--- START ---

-- pv_equiv track=rewrite | github.com/sukatu/juridence | backend/services/enhanced_gazette_extractor.py | verify_item_sequence
-- ===== SOURCE A (Python) =====
-- from typing import Dict, List, Optional, Tuple, Set
--
-- def verify_item_sequence(item_numbers: List[str], gazette_number: str) -> List[Tuple[str, str]]:
--     """Verify Item Number sequence continuity and return missing ranges"""
--     missing_ranges = []
--
--     if not item_numbers or len(item_numbers) < 2:
--         return missing_ranges
--
--     # Convert to integers and sort
--     try:
--         nums = sorted([int(n) for n in item_numbers if n and n.isdigit()])
--     except:
--         return missing_ranges
--
--     # Check for gaps
--     for i in range(len(nums) - 1):
--         if nums[i+1] - nums[i] > 1:
--             start = nums[i] + 1
--             end = nums[i+1] - 1
--             missing_ranges.append((str(start), str(end)))
--
--     return missing_ranges
-- ===== SOURCE B (Python) =====
-- from typing import List, Tuple
--
-- def verify_item_sequence(item_numbers: List[str], gazette_number: str) -> List[Tuple[str, str]]:
--     """Verify Item Number sequence continuity and return missing ranges.
--
--     Successor-chasing over a set of the parsed numbers: no sorting pass;
--     repeatedly jump from each present number to the least larger one,
--     emitting the gap between them when it is non-empty.
--     """
--     if not item_numbers or len(item_numbers) < 2:
--         return []
--     try:
--         nums = {int(n) for n in item_numbers if n and n.isdigit()}
--     except:
--         return []
--     if not nums:
--         return []
--     lo, hi = min(nums), max(nums)
--     missing_ranges = []
--     cur = lo
--     while cur < hi:
--         nxt = min(y for y in nums if y > cur)
--         if nxt > cur + 1:
--             missing_ranges.append((str(cur + 1), str(nxt - 1)))
--         cur = nxt
--     return missing_ranges
-- ===== Notes on version B (the rewrite author's own statement) =====
-- stated objective: alternative
-- what changed: Replaced A's sort-then-adjacent-pairs gap scan by successor chasing over a set of the parsed numbers: starting at min, repeatedly jump to the least element greater than the current one, emitting a missing range whenever the jump skips integers.
import Mathlib
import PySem

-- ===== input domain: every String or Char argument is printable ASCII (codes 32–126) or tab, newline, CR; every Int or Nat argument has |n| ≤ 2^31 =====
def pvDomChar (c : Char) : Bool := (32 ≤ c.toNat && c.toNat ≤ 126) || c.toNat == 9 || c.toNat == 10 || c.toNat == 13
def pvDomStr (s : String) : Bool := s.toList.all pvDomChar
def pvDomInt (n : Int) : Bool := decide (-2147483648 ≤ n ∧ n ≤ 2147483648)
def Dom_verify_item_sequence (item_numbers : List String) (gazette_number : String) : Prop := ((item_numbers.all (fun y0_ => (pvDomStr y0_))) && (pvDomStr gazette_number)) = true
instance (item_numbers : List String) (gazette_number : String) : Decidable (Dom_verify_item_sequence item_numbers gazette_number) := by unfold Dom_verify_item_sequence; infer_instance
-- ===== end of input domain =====

-- B replaces A's sort-then-adjacent-pairs scan by successor chasing over a set of
-- the parsed numbers (jump from each present number to the least larger one);
-- objective: alternative algorithm, same observable behaviour.

-- ===== PORT A =====
-- A's gap loop `for i in range(len(nums)-1): if nums[i+1]-nums[i] > 1: append(...)`
-- as the obvious structural recursion over consecutive pairs of the same sorted list.
def pvGapsA : List Int → List (String × String)
  | a :: b :: t =>
    (if b - a > 1 then [(PySem.Int.toStr (a + 1), PySem.Int.toStr (b - 1))] else [])
      ++ pvGapsA (b :: t)
  | _ => []

def verify_item_sequence (item_numbers : List String) (gazette_number : String) : List (String × String) :=
  if item_numbers = [] ∨ item_numbers.length < 2 then []
  else
    -- try: nums = sorted([int(n) for n in item_numbers if n and n.isdigit()]) except: return []
    let strs := item_numbers.filter (fun n => decide (n ≠ "") && PySem.Str.strIsdigit n)
    if strs.all (fun n => (PySem.Int.ofStr? n).isSome) then
      pvGapsA (PySem.List.sorted (strs.filterMap PySem.Int.ofStr?) (fun x => x) false)
    else []
-- ===== VERDICT (by name: the statement is the Claim_ definition above) =====
theorem countCoprime_spec : Claim_equal_countCoprime := by
  intro mat _ _
  unfold Spec_countCoprime countCoprime countCoprime_alt
  set m : Int := ((mat.headD []).length : Int) with hm
  set A := pvDfsA m (mat.map (fun li => PySem.Dict.counter li)) 0 with hA
  set B := pvLoopB m mat (PySem.Dict.empty.insert 0 1) 0 with hB
  have hnd0 : (PySem.Dict.empty.insert (0 : Int) (1 : Int)).keys.Nodup := by decide
  have hone0 : (1 : Int) ∉ (PySem.Dict.empty.insert (0 : Int) (1 : Int)).keys := by decide
  have hcast : ((A % pvMOD : Int) : ZMod 1000000007) = ((B : Int) : ZMod 1000000007) := by
    rw [pvCast, hA, pvCastA, hB, pvLoopB_inv m mat _ 0 hnd0 hone0]
    have hitems : (PySem.Dict.empty.insert (0 : Int) (1 : Int)).items = [((0 : Int), (1 : Int))] := by decide
    rw [hitems]
    simp [pvW]
  have hBr := pvLoopB_range m mat (PySem.Dict.empty.insert 0 1) 0
  have hpos : (0 : Int) < pvMOD := by norm_num [pvMOD]
  have hAr : 0 ≤ A % pvMOD ∧ A % pvMOD < pvMOD :=
    ⟨Int.emod_nonneg A (by omega), Int.emod_lt_of_pos A hpos⟩
  have hmod : (A % pvMOD) % pvMOD = B % pvMOD := by
    have := (ZMod.intCast_eq_intCast_iff (A % pvMOD) B 1000000007).mp hcast
    have h2 : (A % pvMOD) % (1000000007 : Int) = B % (1000000007 : Int) := by
      simpa [Int.ModEq] using this
    have hM : pvMOD = (1000000007 : Int) := by norm_num [pvMOD]
    rw [hM]
    exact h2
  calc A % pvMOD = (A % pvMOD) % pvMOD := (Int.emod_eq_of_lt hAr.1 hAr.2).symm
    _ = B % pvMOD := hmod
    _ = B := Int.emod_eq_of_lt hBr.1 hBr.2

--- END ---

Copy out each record from above, exactly.

-- pv_equiv track=rewrite | github.com/sukatu/juridence | backend/services/enhanced_gazette_extractor.py | verify_item_sequence
-- ===== SOURCE A (Python) =====
-- from typing import Dict, List, Optional, Tuple, Set
--
-- def verify_item_sequence(item_numbers: List[str], gazette_number: str) -> List[Tuple[str, str]]:
--     """Verify Item Number sequence continuity and return missing ranges"""
--     missing_ranges = []
--
--     if not item_numbers or len(item_numbers) < 2:
--         return missing_ranges
--
--     # Convert to integers and sort
--     try:
--         nums = sorted([int(n) for n in item_numbers if n and n.isdigit()])
--     except:
--         return missing_ranges
--
--     # Check for gaps
--     for i in range(len(nums) - 1):
--         if nums[i+1] - nums[i] > 1:
--             start = nums[i] + 1
--             end = nums[i+1] - 1
--             missing_ranges.append((str(start), str(end)))
--
--     return missing_ranges
-- ===== SOURCE B (Python) =====
-- from typing import List, Tuple
--
-- def verify_item_sequence(item_numbers: List[str], gazette_number: str) -> List[Tuple[str, str]]:
--     """Verify Item Number sequence continuity and return missing ranges.
--
--     Successor-chasing over a set of the parsed numbers: no sorting pass;
--     repeatedly jump from each present number to the least larger one,
--     emitting the gap between them when it is non-empty.
--     """
--     if not item_numbers or len(item_numbers) < 2:
--         return []
--     try:
--         nums = {int(n) for n in item_numbers if n and n.isdigit()}
--     except:
--         return []
--     if not nums:
--         return []
--     lo, hi = min(nums), max(nums)
--     missing_ranges = []
--     cur = lo
--     while cur < hi:
--         nxt = min(y for y in nums if y > cur)
--         if nxt > cur + 1:
--             missing_ranges.append((str(cur + 1), str(nxt - 1)))
--         cur = nxt
--     return missing_ranges
-- ===== Notes on version B (the rewrite author's own statement) =====
-- stated objective: alternative
-- what changed: Replaced A's sort-then-adjacent-pairs gap scan by successor chasing over a set of the parsed numbers: starting at min, repeatedly jump to the least element greater than the current one, emitting a missing range whenever the jump skips integers.
import Mathlib
import PySem

-- ===== input domain: every String or Char argument is printable ASCII (codes 32–126) or tab, newline, CR; every Int or Nat argument has |n| ≤ 2^31 =====
def pvDomChar (c : Char) : Bool := (32 ≤ c.toNat && c.toNat ≤ 126) || c.toNat == 9 || c.toNat == 10 || c.toNat == 13
def pvDomStr (s : String) : Bool := s.toList.all pvDomChar
def pvDomInt (n : Int) : Bool := decide (-2147483648 ≤ n ∧ n ≤ 2147483648)
def Dom_verify_item_sequence (item_numbers : List String) (gazette_number : String) : Prop := ((item_numbers.all (fun y0_ => (pvDomStr y0_))) && (pvDomStr gazette_number)) = true
instance (item_numbers : List String) (gazette_number : String) : Decidable (Dom_verify_item_sequence item_numbers gazette_number) := by unfold Dom_verify_item_sequence; infer_instance
-- ===== end of input domain =====

-- B replaces A's sort-then-adjacent-pairs scan by successor chasing over a set of
-- the parsed numbers (jump from each present number to the least larger one);
-- objective: alternative algorithm, same observable behaviour.

-- ===== PORT A =====
-- A's gap loop `for i in range(len(nums)-1): if nums[i+1]-nums[i] > 1: append(...)`
-- as the obvious structural recursion over consecutive pairs of the same sorted list.
def pvGapsA : List Int → List (String × String)
  | a :: b :: t =>
    (if b - a > 1 then [(PySem.Int.toStr (a + 1), PySem.Int.toStr (b - 1))] else [])
      ++ pvGapsA (b :: t)
  | _ => []

def verify_item_sequence (item_numbers : List String) (gazette_number : String) : List (String × String) :=
  if item_numbers = [] ∨ item_numbers.length < 2 then []
  else
    -- try: nums = sorted([int(n) for n in item_numbers if n and n.isdigit()]) except: return []
    let strs := item_numbers.filter (fun n => decide (n ≠ "") && PySem.Str.strIsdigit n)
    if strs.all (fun n => (PySem.Int.ofStr? n).isSome) then
      pvGapsA (PySem.List.sorted (strs.filterMap PySem.Int.ofStr?) (fun x => x) false)
    else []
-- ===== VERDICT (by name: the statement is the Claim_ definition above) =====
theorem countCoprime_spec : Claim_equal_countCoprime := by
  intro mat _ _
  unfold Spec_countCoprime countCoprime countCoprime_alt
  set m : Int := ((mat.headD []).length : Int) with hm
  set A := pvDfsA m (mat.map (fun li => PySem.Dict.counter li)) 0 with hA
  set B := pvLoopB m mat (PySem.Dict.empty.insert 0 1) 0 with hB
  have hnd0 : (PySem.Dict.empty.insert (0 : Int) (1 : Int)).keys.Nodup := by decide
  have hone0 : (1 : Int) ∉ (PySem.Dict.empty.insert (0 : Int) (1 : Int)).keys := by decide
  have hcast : ((A % pvMOD : Int) : ZMod 1000000007) = ((B : Int) : ZMod 1000000007) := by
    rw [pvCast, hA, pvCastA, hB, pvLoopB_inv m mat _ 0 hnd0 hone0]
    have hitems : (PySem.Dict.empty.insert (0 : Int) (1 : Int)).items = [((0 : Int), (1 : Int))] := by decide
    rw [hitems]
    simp [pvW]
  have hBr := pvLoopB_range m mat (PySem.Dict.empty.insert 0 1) 0
  have hpos : (0 : Int) < pvMOD := by norm_num [pvMOD]
  have hAr : 0 ≤ A % pvMOD ∧ A % pvMOD < pvMOD :=
    ⟨Int.emod_nonneg A (by omega), Int.emod_lt_of_pos A hpos⟩
  have hmod : (A % pvMOD) % pvMOD = B % pvMOD := by
    have := (ZMod.intCast_eq_intCast_iff (A % pvMOD) B 1000000007).mp hcast
    have h2 : (A % pvMOD) % (1000000007 : Int) = B % (1000000007 : Int) := by
      simpa [Int.ModEq] using this
    have hM : pvMOD = (1000000007 : Int) := by norm_num [pvMOD]
    rw [hM]
    exact h2
  calc A % pvMOD = (A % pvMOD) % pvMOD := (Int.emod_eq_of_lt hAr.1 hAr.2).symm
    _ = B % pvMOD := hmod
    _ = B := Int.emod_eq_of_lt hBr.1 hBr.2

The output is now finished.